Our Portugal based friend Audie spotted this and send it along …
Here’s the nearest that John Wayne and Ronald Reagan came to acting in the same feature film. (Sadly, not all that close):
Olivia, Flynn and a future President (as George Custer).
In April, 1940, Warner Bros. set up the semi-Western Santa Fe Trail as a vehicle for Errol Flynn and Olivia de Havilland. The plot followed the exploits of army officers J.E.B. Stuart and George Armstrong Custer after their graduation from West Point.
As per usual, the brothers Warner were free and easy with facts, given that Stuart graduated from the academy in 1854 and Custer matriculated in 1861, and the two men didn’t know one another. The Hollywood rationale? “Come on, already! This is a movie! At least both of them graduated from the Point!”
Duke Wayne, now in the A-list category thanks to Stagecoach and Dark Command, was approached by Warners to play the George Custer role. Wayne, however, turned up his nose at the part, having no desire to play second banana to Flynn (then Warner Bros.’s biggest star), even though the flick was a big-budget epic.
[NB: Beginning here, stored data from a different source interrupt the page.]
-- pv_equiv track=rewrite | github.com/Michael-Lizzio/AutoTextAnnotatorAI | main.py | adjust_annotation_position
-- ===== SOURCE A (Python) =====
-- def adjust_annotation_position(y, occupied_positions, annotation_height):
--     if not occupied_positions:  # If no positions are occupied, return original y
--         return y
--     for pos in occupied_positions:
--         if abs(y - pos) < annotation_height:  # Check for overlap
--             return adjust_annotation_position(y + annotation_height, occupied_positions,
--                                               annotation_height)  # Adjust position
--     return y
-- ===== SOURCE B (Python) =====
-- def adjust_annotation_position(y, occupied_positions, annotation_height):
--     h = annotation_height
--     cur = y
--     for pos in sorted(occupied_positions):
--         if pos - h < cur < pos + h:
--             # jump cur to the smallest y + k*h that clears this position
--             cur += ((pos + h - cur + h - 1) // h) * h
--     return cur
-- ===== Notes on version B (the rewrite author's own statement) =====
-- stated objective: alternative
-- what changed: B sorts the occupied positions once and clears them in a single ascending pass, jumping cur directly to the least y+k*h above each overlapping window with a ceiling division, instead of A's recursion that rescans the whole list after every +h step.
import Mathlib
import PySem

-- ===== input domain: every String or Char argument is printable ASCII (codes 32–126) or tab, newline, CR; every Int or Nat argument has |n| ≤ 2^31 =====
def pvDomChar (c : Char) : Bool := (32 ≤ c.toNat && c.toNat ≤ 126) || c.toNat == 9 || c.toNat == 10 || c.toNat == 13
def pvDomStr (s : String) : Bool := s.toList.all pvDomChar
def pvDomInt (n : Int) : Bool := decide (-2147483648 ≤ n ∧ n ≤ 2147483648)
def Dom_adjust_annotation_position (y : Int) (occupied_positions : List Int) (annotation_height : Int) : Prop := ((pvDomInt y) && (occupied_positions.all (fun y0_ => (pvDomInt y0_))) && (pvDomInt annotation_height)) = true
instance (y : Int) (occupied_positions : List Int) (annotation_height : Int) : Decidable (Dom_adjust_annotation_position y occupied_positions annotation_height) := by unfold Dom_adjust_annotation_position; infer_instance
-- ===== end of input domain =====

-- B sorts the positions once and clears each in one ascending pass with an
-- arithmetic jump, instead of A's restart-the-scan recursion (alternative algorithm).

-- ===== PORT A =====
-- termination helper for A's recursion (cited by decreasing_by below)
theorem pv_le_foldr_max (l : List Int) (i : Int) : ∀ p ∈ l, p ≤ l.foldr max i := by
  induction l with
  | nil => intro p hp; cases hp
  | cons a t ih =>
    intro p hp
    rw [List.mem_cons] at hp
    rcases hp with rfl | hp
    · exact le_max_left _ _
    · exact le_trans (ih p hp) (le_max_right _ _)

-- A: if any occupied position overlaps, retry at y + h (the for-loop with an
-- early recursive return is the test "some pos overlaps").
def adjust_annotation_position (y : Int) (occupied_positions : List Int) (annotation_height : Int) : Int :=
  if occupied_positions = [] then y
  else if occupied_positions.any (fun pos => decide (|y - pos| < annotation_height)) then
    adjust_annotation_position (y + annotation_height) occupied_positions annotation_height
  else y
termination_by (occupied_positions.foldr max 0 + annotation_height - y).toNat
decreasing_by
  rename_i _hne hany
  rw [List.any_eq_true] at hany
  obtain ⟨p, hp, hov⟩ := hany
  have hov' : |y - p| < annotation_height := of_decide_eq_true hov
  have h0 : (0:Int) ≤ |y - p| := abs_nonneg _
  have h1 : y - p < annotation_height := lt_of_abs_lt hov'
  have h2 : p ≤ occupied_positions.foldr max 0 := pv_le_foldr_max _ _ p hp
  omega

-- ===== PORT B =====
-- one step of B's pass: clear position p by jumping to the least y + k*h ≥ p + h
def pvStepB (h cur p : Int) : Int :=
  if p - h < cur ∧ cur < p + h then
    cur + PySem.Int.floordiv (p + h - cur + h - 1) h * h
  else cur

def adjust_annotation_position_alt (y : Int) (occupied_positions : List Int) (annotation_height : Int) : Int :=
  (PySem.List.sorted occupied_positions (fun x => x) false).foldl (pvStepB annotation_height) y

-- ===== PRECONDITION & SPEC =====
def Spec_adjust_annotation_position (y : Int) (occupied_positions : List Int) (annotation_height : Int) (out : Int) : Prop := out = adjust_annotation_position_alt y occupied_positions annotation_height
instance (y : Int) (occupied_positions : List Int) (annotation_height : Int) (out : Int) : Decidable (Spec_adjust_annotation_position y occupied_positions annotation_height out) := by unfold Spec_adjust_annotation_position; infer_instance

-- ===== CLAIM (what is proved, stated in full; the proofs are below) =====
def Claim_equal_adjust_annotation_position : Prop := ∀ (y : Int) (occupied_positions : List Int) (annotation_height : Int), Dom_adjust_annotation_position y occupied_positions annotation_height → Spec_adjust_annotation_position y occupied_positions annotation_height (adjust_annotation_position y occupied_positions annotation_height)

-- ===== LEMMAS AND PROOFS =====

-- "y clears every position of l"
def pvFree (h : Int) (l : List Int) (y : Int) : Prop := ∀ p ∈ l, ¬ (|y - p| < h)

theorem pvA_stop (y : Int) (occ : List Int) (h : Int) (hfree : pvFree h occ y) :
    adjust_annotation_position y occ h = y := by
  rw [adjust_annotation_position.eq_def]
  split
  · rfl
  · rw [if_neg]
    intro hany
    rw [List.any_eq_true] at hany
    obtain ⟨p, hp, hov⟩ := hany
    exact hfree p hp (of_decide_eq_true hov)

theorem pvA_step (y : Int) (occ : List Int) (h : Int) (hov : ¬ pvFree h occ y) :
    adjust_annotation_position y occ h = adjust_annotation_position (y + h) occ h := by
  have hne : occ ≠ [] := by rintro rfl; exact hov (by intro p hp; cases hp)
  have hany : occ.any (fun pos => decide (|y - pos| < h)) = true := by
    rw [List.any_eq_true]
    simp only [pvFree, not_forall] at hov
    obtain ⟨p, hp, hpov⟩ := hov
    exact ⟨p, hp, decide_eq_true (not_not.mp hpov)⟩
  conv_lhs => rw [adjust_annotation_position.eq_def]
  rw [if_neg hne, if_pos hany]

theorem pvA_char (occ : List Int) (h : Int) (k : ℕ) :
    ∀ y : Int, pvFree h occ (y + k * h) → (∀ j : ℕ, j < k → ¬ pvFree h occ (y + j * h)) →
    adjust_annotation_position y occ h = y + k * h := by
  induction k with
  | zero =>
    intro y hfree _
    simpa using pvA_stop y occ h (by simpa using hfree)
  | succ k ih =>
    intro y hfree hbad
    have h0 : ¬ pvFree h occ y := by
      have := hbad 0 (Nat.succ_pos k); simpa using this
    rw [pvA_step y occ h h0]
    have : adjust_annotation_position (y + h) occ h = (y + h) + k * h := by
      apply ih
      · have : y + h + k * h = y + (k + 1 : ℕ) * h := by push_cast; ring
        rw [this]; exact hfree
      · intro j hj
        have : y + h + j * h = y + (j + 1 : ℕ) * h := by push_cast; ring
        rw [this]
        exact hbad (j + 1) (by omega)
    rw [this]; push_cast; ring

-- if cur is at or below every window bottom, B's pass never moves it
theorem pvFold_frozen (h : Int) (s : List Int) : ∀ cur : Int,
    (∀ p ∈ s, cur ≤ p - h) → s.foldl (pvStepB h) cur = cur := by
  induction s with
  | nil => intro cur _; rfl
  | cons p t ih =>
    intro cur hlo
    have hstep : pvStepB h cur p = cur := by
      unfold pvStepB
      rw [if_neg]
      rintro ⟨h1, _⟩
      have := hlo p (List.mem_cons_self) -- cur ≤ p - h
      omega
    rw [List.foldl_cons, hstep]
    exact ih cur (fun q hq => hlo q (List.mem_cons_of_mem _ hq))

-- main invariant of B's ascending pass (h > 0, list sorted)
theorem pvFold_inv (h : Int) (hpos : 0 < h) (s : List Int) :
    ∀ cur : Int, s.Pairwise (· ≤ ·) →
    (∃ k : ℕ, s.foldl (pvStepB h) cur = cur + k * h) ∧
    (∀ p ∈ s, ¬ (|s.foldl (pvStepB h) cur - p| < h)) ∧
    (∀ j : ℕ, cur + j * h < s.foldl (pvStepB h) cur → ∃ p ∈ s, |cur + j * h - p| < h) := by
  induction s with
  | nil =>
    intro cur _
    refine ⟨⟨0, by simp⟩, by simp, ?_⟩
    intro j hj
    simp only [List.foldl_nil] at hj
    exfalso
    have : (0:Int) ≤ j * h := by positivity
    omega
  | cons p t ih =>
    intro cur hsort
    have hpt : ∀ q ∈ t, p ≤ q := (List.pairwise_cons.mp hsort).1
    have hts : t.Pairwise (· ≤ ·) := (List.pairwise_cons.mp hsort).2
    by_cases hc : p - h < cur ∧ cur < p + h
    · -- overlap: jump
      set q := PySem.Int.floordiv (p + h - cur + h - 1) h with hqdef
      have hstep : pvStepB h cur p = cur + q * h := by
        unfold pvStepB; rw [if_pos hc]
      have hq : q = (p + h - cur + h - 1) / h := by
        rw [hqdef, PySem.Int.floordiv_eq_ediv_of_pos hpos]
      -- bracket facts about q, stated on the atom q * h
      have heuc := Int.ediv_add_emod (p + h - cur + h - 1) h
      have he0 := Int.emod_nonneg (p + h - cur + h - 1) (ne_of_gt hpos)
      have he1 := Int.emod_lt_of_pos (p + h - cur + h - 1) hpos
      have hd1 : q * h ≤ p + h - cur + h - 1 := by
        rw [hq, mul_comm]; omega
      have hd2 : p + h - cur + h - 1 < q * h + h := by
        rw [hq, mul_comm]; omega
      have hge : p + h ≤ cur + q * h := by omega
      have hlt : cur + q * h - h < p + h := by omega
      have hq1 : 1 ≤ q := by nlinarith [hge, hc.2]
      obtain ⟨hk, hfree, hskip⟩ := ih (cur + q * h) hts
      obtain ⟨k, hkeq⟩ := hk
      rw [List.foldl_cons, hstep]
      set r := t.foldl (pvStepB h) (cur + q * h) with hrdef
      have hrge : cur + q * h ≤ r := by
        rw [hkeq]
        have : (0:Int) ≤ k * h := by positivity
        omega
      refine ⟨⟨q.toNat + k, by rw [hkeq]; push_cast; rw [Int.toNat_of_nonneg (by omega)]; ring⟩, ?_, ?_⟩
      · intro p' hp'
        rw [List.mem_cons] at hp'
        rcases hp' with rfl | hp'
        · -- head p: r ≥ cur + q*h ≥ p + h
          intro habs
          have := lt_of_abs_lt habs
          have := neg_lt_of_abs_lt habs
          omega
        · exact hfree p' hp'
      · intro j hj
        by_cases hjq : cur + j * h < cur + q * h
        · -- skipped by this jump: overlaps p
          refine ⟨p, List.mem_cons_self, ?_⟩
          have hjlt : (j:Int) < q := by
            have : (j:Int) * h < q * h := by omega
            exact lt_of_mul_lt_mul_right this (le_of_lt hpos)
          have hub : cur + j * h ≤ cur + q * h - h := by nlinarith [hjlt]
          have hj0 : (0:Int) ≤ (j:Int) * h := by positivity
          rw [abs_lt]
          constructor
          · omega
          · omega
        · -- skipped later: use IH with shifted index
          push_neg at hjq
          have hjq' : q ≤ (j:Int) := by
            have : q * h ≤ (j:Int) * h := by omega
            exact le_of_mul_le_mul_right this hpos
          have hrew : cur + j * h = (cur + q * h) + ((j:Int) - q).toNat * h := by
            rw [Int.toNat_of_nonneg (by omega)]; ring
          obtain ⟨p', hp', hov⟩ := hskip ((j:Int) - q).toNat (by rw [← hrew]; exact hj)
          exact ⟨p', List.mem_cons_of_mem _ hp', by rwa [← hrew] at hov⟩
    · -- no overlap with head
      have hstep : pvStepB h cur p = cur := by unfold pvStepB; rw [if_neg hc]
      rw [List.foldl_cons, hstep]
      rcases (not_and_or.mp hc) with hlow | hhigh
      · -- cur ≤ p - h: frozen for the whole tail
        push_neg at hlow
        have hfr : t.foldl (pvStepB h) cur = cur := by
          apply pvFold_frozen
          intro q hq
          have := hpt q hq
          omega
        rw [hfr]
        refine ⟨⟨0, by simp⟩, ?_, ?_⟩
        · intro p' hp'
          rw [List.mem_cons] at hp'
          rcases hp' with rfl | hp'
          · rw [abs_lt]; push_neg; intro _; omega
          · have := hpt p' hp'; rw [abs_lt]; push_neg; intro _; omega
        · intro j hj
          exfalso
          have : (0:Int) ≤ j * h := by positivity
          omega
      · -- cur ≥ p + h
        push_neg at hhigh
        obtain ⟨hk, hfree, hskip⟩ := ih cur hts
        obtain ⟨k, hkeq⟩ := hk
        refine ⟨⟨k, hkeq⟩, ?_, ?_⟩
        · intro p' hp'
          rw [List.mem_cons] at hp'
          rcases hp' with rfl | hp'
          · have hrge : cur ≤ t.foldl (pvStepB h) cur := by
              rw [hkeq]
              have : (0:Int) ≤ k * h := by positivity
              omega
            rw [abs_lt]; push_neg; intro _; omega
          · exact hfree p' hp'
        · intro j hj
          obtain ⟨p', hp', hov⟩ := hskip j hj
          exact ⟨p', List.mem_cons_of_mem _ hp', hov⟩

theorem pvB_nonpos (y : Int) (occ : List Int) (h : Int) (hnp : h ≤ 0) :
    adjust_annotation_position_alt y occ h = y := by
  unfold adjust_annotation_position_alt
  generalize (PySem.List.sorted occ (fun x => x) false) = s
  induction s generalizing y with
  | nil => rfl
  | cons p t ih =>
    have hstep : pvStepB h y p = y := by
      unfold pvStepB; rw [if_neg]; rintro ⟨h1, h2⟩; omega
    rw [List.foldl_cons, hstep]
    exact ih y

theorem pv_main (y : Int) (occ : List Int) (h : Int) :
    adjust_annotation_position y occ h = adjust_annotation_position_alt y occ h := by
  by_cases hpos : 0 < h
  · have hmem : ∀ p : Int, p ∈ PySem.List.sorted occ (fun x : Int => x) false ↔ p ∈ occ := by
      intro p
      exact PySem.List.mem_sorted (xs := occ) (key := fun x : Int => x) (rev := false) p
    have hsort : (PySem.List.sorted occ (fun x : Int => x) false).Pairwise (· ≤ ·) := by
      have := PySem.List.sorted_pairwise (xs := occ) (key := fun x : Int => x)
      simpa using this
    obtain ⟨⟨k, hkeq⟩, hfree, hskip⟩ := pvFold_inv h hpos _ y hsort
    unfold adjust_annotation_position_alt
    rw [hkeq]
    apply pvA_char occ h k y
    · intro p hp
      have := hfree p ((hmem p).mpr hp)
      rwa [hkeq] at this
    · intro j hj hfr
      have hlt : y + j * h < y + k * h := by
        have : (j:Int) * h < k * h := by
          have : (j:Int) < k := by exact_mod_cast hj
          exact mul_lt_mul_of_pos_right this hpos
        omega
      rw [← hkeq] at hlt
      obtain ⟨p, hp, hov⟩ := hskip j hlt
      exact hfr p ((hmem p).mp hp) hov
  · push_neg at hpos
    rw [pvB_nonpos y occ h hpos]
    apply pvA_stop
    intro p hp habs
    have := abs_nonneg (y - p)
    omega

-- ===== VERDICT (by name: the statement is the Claim_ definition above) =====
theorem adjust_annotation_position_spec : Claim_equal_adjust_annotation_position := by
  intro y occ h _
  unfold Spec_adjust_annotation_position
  exact pv_main y occ h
Undaunted, Warners cast contract player Dennis Morgan as Custer, but Denny fell out due to a scheduling conflict. At which point, up-and-comer Ronald Reagan, fresh from his triumph as George Gipp in Knute Rockne, All American, was hurriedly awarded the role.
Mr. Reagan, aware he was a last-minute replacement, later recalled how a frazzled studio tailor rushed into his dressing room to refit a Santa Fe Trail cavalry costume:
It occurred to me then that it would be just as easy someday to throw my clothes in a corner and hang some other actor’s in their place. …
If John Wayne had been less finicky about the parts he accepted, the “other actor” in Santa Fe Trail would have been the Big Cowboy and not Ronald Reagan portraying George A. Custer.
This is as close as the two ever got to acting in the same film: they were both offered the same part.